Kalsec has waged a two-year fight and spent $800,000 to battle food regulators and meat producers over a fledgling practice of packaging fresh meat with a harmless dose of carbon monoxide.
The gas keeps meat an appealing red for more than 20 days — about twice as long as other popular packaging and far longer than the few days unwrapped meat stays red in a butcher's case.
The red color is the problem, say Kalsec, consumer groups and several lawmakers. The gas not only keeps meat red while on the shelf but after it's spoiled.
They say consumers — who consider color when picking meat — will be fooled into buying spoiled or old meat and not smell trouble until they open the package at home.
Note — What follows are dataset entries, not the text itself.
-- pv_equiv track=rewrite | github.com/zariuq/CeTTa | scripts/sync_test_manifest.py | strip_make_comment
-- ===== SOURCE A (Python) =====
-- def strip_make_comment(line: str) -> str:
--     in_single = False
--     in_double = False
--     for idx, ch in enumerate(line):
--         if ch == "'" and not in_double:
--             in_single = not in_single
--         elif ch == '"' and not in_single:
--             in_double = not in_double
--         elif ch == "#" and not in_single and not in_double:
--             return line[:idx]
--     return line
-- ===== SOURCE B (Python) =====
-- def strip_make_comment(line: str) -> str:
--     i = 0
--     n = len(line)
--     while i < n:
--         ch = line[i]
--         if ch == "'":
--             j = line.find("'", i + 1)
--             if j == -1:
--                 return line
--             i = j + 1
--         elif ch == '"':
--             j = line.find('"', i + 1)
--             if j == -1:
--                 return line
--             i = j + 1
--         elif ch == "#":
--             return line[:i]
--         else:
--             i += 1
--     return line
-- ===== Notes on version B (the rewrite author's own statement) =====
-- stated objective: alternative
-- what changed: Replaces A's per-character scan with two quote-state booleans by an index-driven while loop that jumps over each quoted span in one step using str.find, returning the whole line on an unterminated quote.
import Mathlib
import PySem

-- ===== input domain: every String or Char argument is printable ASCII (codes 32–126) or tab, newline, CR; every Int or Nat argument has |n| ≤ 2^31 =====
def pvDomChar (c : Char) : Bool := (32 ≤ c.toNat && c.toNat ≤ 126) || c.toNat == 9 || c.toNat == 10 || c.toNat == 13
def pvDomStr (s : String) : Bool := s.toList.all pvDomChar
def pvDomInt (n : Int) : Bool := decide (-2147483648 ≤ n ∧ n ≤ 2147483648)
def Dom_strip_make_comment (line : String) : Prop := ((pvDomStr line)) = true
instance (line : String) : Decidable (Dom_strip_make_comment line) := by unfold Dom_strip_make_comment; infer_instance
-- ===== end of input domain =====

-- B replaces A's per-character quote-state toggling by an index loop that jumps over
-- quoted spans with find (objective: alternative decomposition, same cost).

-- ===== PORT A =====
-- A's for-loop over enumerate(line) with the two quote flags; 'some idx' = the early
-- 'return line[:idx]', 'none' = falling off the loop (return line).
def stripGoA : List Char → Nat → Bool → Bool → Option Nat
  | [], _, _, _ => none
  | c :: rest, idx, s, d =>
    if c = '\'' && !d then stripGoA rest (idx + 1) (!s) d
    else if c = '"' && !s then stripGoA rest (idx + 1) s (!d)
    else if c = '#' && !s && !d then some idx
    else stripGoA rest (idx + 1) s d

def strip_make_comment (line : String) : String :=
  match stripGoA line.toList 0 false false with
  | some idx => String.ofList (line.toList.take idx)   -- line[:idx] with 0 ≤ idx ≤ len: exactly take
  | none => line

-- ===== PORT B =====
-- line.find(q, m): first index ≥ m holding q; none = Python's -1.
def stripFindFrom (l : List Char) (q : Char) (m : Nat) : Option Nat :=
  ((l.drop m).findIdx? (fun c => c = q)).map (· + m)

-- termination helper for the while loop: find never returns an index below its start
theorem stripFindFrom_le {l : List Char} {q : Char} {m j : Nat}
    (h : stripFindFrom l q m = some j) : m ≤ j := by
  unfold stripFindFrom at h
  cases hf : (l.drop m).findIdx? (fun c => c = q) with
  | none => simp [hf] at h
  | some k => simp [hf] at h; omega

-- B's while loop: index i, skipping quoted spans via find.
def stripGoB (l : List Char) (i : Nat) : Option Nat :=
  if h : i < l.length then
    let c := l[i]
    if c = '\'' then
      match hj : stripFindFrom l '\'' (i + 1) with
      | none => none                         -- unterminated quote: return line
      | some j => stripGoB l (j + 1)
    else if c = '"' then
      match hj : stripFindFrom l '"' (i + 1) with
      | none => none
      | some j => stripGoB l (j + 1)
    else if c = '#' then some i              -- return line[:i]
    else stripGoB l (i + 1)
  else none
termination_by l.length - i
decreasing_by
  · have := stripFindFrom_le hj; omega
  · have := stripFindFrom_le hj; omega
  · omega

def strip_make_comment_alt (line : String) : String :=
  match stripGoB line.toList 0 with
  | some i => String.ofList (line.toList.take i)
  | none => line

-- ===== PRECONDITION & SPEC =====
def Spec_strip_make_comment (line : String) (out : String) : Prop := out = strip_make_comment_alt line
instance (line : String) (out : String) : Decidable (Spec_strip_make_comment line out) := by unfold Spec_strip_make_comment; infer_instance

-- ===== CLAIM (what is proved, stated in full; the proofs are below) =====
def Claim_equal_strip_make_comment : Prop := ∀ (line : String), Dom_strip_make_comment line → Spec_strip_make_comment line (strip_make_comment line)

-- ===== LEMMAS AND PROOFS =====

-- inside a single-quoted span A is inert until the closing quote
theorem stripGoA_single (rest : List Char) (idx : Nat) :
    stripGoA rest idx true false =
      match rest.findIdx? (fun c => c = '\'') with
      | none => none
      | some k => stripGoA (rest.drop (k + 1)) (idx + k + 1) false false := by
  induction rest generalizing idx with
  | nil => simp [stripGoA]
  | cons c rest ih =>
    by_cases hc : c = '\''
    · subst hc
      simp [stripGoA, List.findIdx?_cons]
    · rw [List.findIdx?_cons]
      simp only [decide_eq_true_eq, hc, if_false]
      have hA : stripGoA (c :: rest) idx true false = stripGoA rest (idx + 1) true false := by
        simp [stripGoA, hc]
      rw [hA, ih]
      cases hf : rest.findIdx? (fun c => c = '\'') with
      | none => simp [hf]
      | some k =>
        simp only [Option.map_some]
        have : idx + 1 + k + 1 = idx + (k + 1) + 1 := by omega
        simp [this]

-- inside a double-quoted span A is inert until the closing quote
theorem stripGoA_double (rest : List Char) (idx : Nat) :
    stripGoA rest idx false true =
      match rest.findIdx? (fun c => c = '"') with
      | none => none
      | some k => stripGoA (rest.drop (k + 1)) (idx + k + 1) false false := by
  induction rest generalizing idx with
  | nil => simp [stripGoA]
  | cons c rest ih =>
    by_cases hc : c = '"'
    · subst hc
      simp [stripGoA, List.findIdx?_cons]
    · rw [List.findIdx?_cons]
      simp only [decide_eq_true_eq, hc, if_false]
      have hA : stripGoA (c :: rest) idx false true = stripGoA rest (idx + 1) false true := by
        by_cases h1 : c = '\'' <;> simp [stripGoA, hc, h1]
      rw [hA, ih]
      cases hf : rest.findIdx? (fun c => c = '"') with
      | none => simp [hf]
      | some k =>
        simp only [Option.map_some]
        have : idx + 1 + k + 1 = idx + (k + 1) + 1 := by omega
        simp [this]

theorem stripGo_eq (n : Nat) : ∀ (l : List Char) (i : Nat), l.length ≤ i + n →
    stripGoA (l.drop i) i false false = stripGoB l i := by
  induction n with
  | zero =>
    intro l i hn
    have hd : l.drop i = [] := List.drop_eq_nil_of_le (by omega)
    rw [stripGoB]
    simp [hd, stripGoA, show ¬ i < l.length by omega]
  | succ n ih =>
    intro l i hn
    by_cases h : i < l.length
    · have hd : l.drop i = l[i] :: l.drop (i + 1) := List.drop_eq_getElem_cons h
      rw [stripGoB]
      simp only [h, dif_pos]
      by_cases h1 : l[i] = '\''
      · have hA : stripGoA (l.drop i) i false false =
            stripGoA (l.drop (i + 1)) (i + 1) true false := by
          rw [hd]; simp [stripGoA, h1]
        rw [hA, stripGoA_single]
        simp only [h1, if_pos]
        unfold stripFindFrom
        cases hf : (l.drop (i + 1)).findIdx? (fun c => c = '\'') with
        | none => simp [hf]
        | some k =>
          simp only [hf, Option.map_some]
          rw [List.drop_drop]
          have hk : i + 1 + k + 1 = k + (i + 1) + 1 := by omega
          have hk2 : i + 1 + (k + 1) = k + (i + 1) + 1 := by omega
          rw [hk, hk2, ih l (k + (i + 1) + 1) (by omega)]
      · by_cases h2 : l[i] = '"'
        · have hA : stripGoA (l.drop i) i false false =
              stripGoA (l.drop (i + 1)) (i + 1) false true := by
            rw [hd]; simp [stripGoA, h1, h2]
          rw [hA, stripGoA_double]
          simp [h1, h2]
          unfold stripFindFrom
          cases hf : (l.drop (i + 1)).findIdx? (fun c => c = '"') with
          | none => simp [hf, h1]
          | some k =>
            simp only [Option.map_some]
            rw [show i + 1 + (k + 1) = k + (i + 1) + 1 from by omega,
                show i + 1 + k + 1 = k + (i + 1) + 1 from by omega,
                ih l (k + (i + 1) + 1) (by omega)]
        · by_cases h3 : l[i] = '#'
          · rw [hd]; simp [stripGoA, h1, h2, h3]
          · have hA : stripGoA (l.drop i) i false false =
                stripGoA (l.drop (i + 1)) (i + 1) false false := by
              rw [hd]; simp [stripGoA, h1, h2, h3]
            rw [hA, ih l (i + 1) (by omega)]
            simp [h1, h2, h3]
    · have hd : l.drop i = [] := List.drop_eq_nil_of_le (by omega)
      rw [stripGoB]
      simp [hd, stripGoA, h]

-- ===== VERDICT (by name: the statement is the Claim_ definition above) =====
theorem strip_make_comment_spec : Claim_equal_strip_make_comment := by
  intro line _
  unfold Spec_strip_make_comment strip_make_comment strip_make_comment_alt
  have h := stripGo_eq line.toList.length line.toList 0 (by omega)
  rw [List.drop_zero] at h
  rw [h]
The packaging presents "serious consumer deception and food-safety risks," Kalsec says in a filing to the Food and Drug Administration. It wants the practice banned.
The meat industry disputes Kalsec's claims and says it is running a "baseless" scare campaign because carbon monoxide packaging would obliterate a rival Kalsec product.
A family-run firm with 300 employees, Kalsec sells natural colorings, spices and herbs. One of its products is a rosemary extract that meat processors use in packaging that keeps meat a nice red for about half as long as the carbon monoxide-infused packaging.
The meat industry says shoppers are tipped off to bad meat by bulging packages in stores and expired use-or-freeze-by dates. By keeping meat fresh-looking longer, the industry hopes to save millions of dollars a year by selling meat that consumers would have shunned before because of poor color.
In what foodmakers call "modified atmosphere packaging," a combination of gases — nitrogen, oxygen, carbon dioxide and carbon monoxide — battle the aging effects that regular air has on foods. Leafy-green companies and potato-chipmakers use MAP, but they don't use carbon monoxide. Kalsec's rosemary extract is used by meat producers in a non-carbon-monoxide MAP format.The chair of the House's Oversight and Investigations Subcommittee has co-authored a bill that would require a safety notice on meat, seafood and poultry using carbon monoxide packaging.
He says committee investigators recently found healthy-looking imported fish packaged with carbon monoxide to be decomposed. The proposed notice would warn consumers to "discard any product with an unpleasant odor, slime, or a bulging package."
The FDA has so far allowed carbon monoxide packaging for beef, pork and raw tuna when used as an ingredient in tasteless smoke, used as a preservative.
Other regulators have been tougher. The European Union doesn't allow it for meat and tuna. Canada bans it in fish; Singapore does for fresh tuna.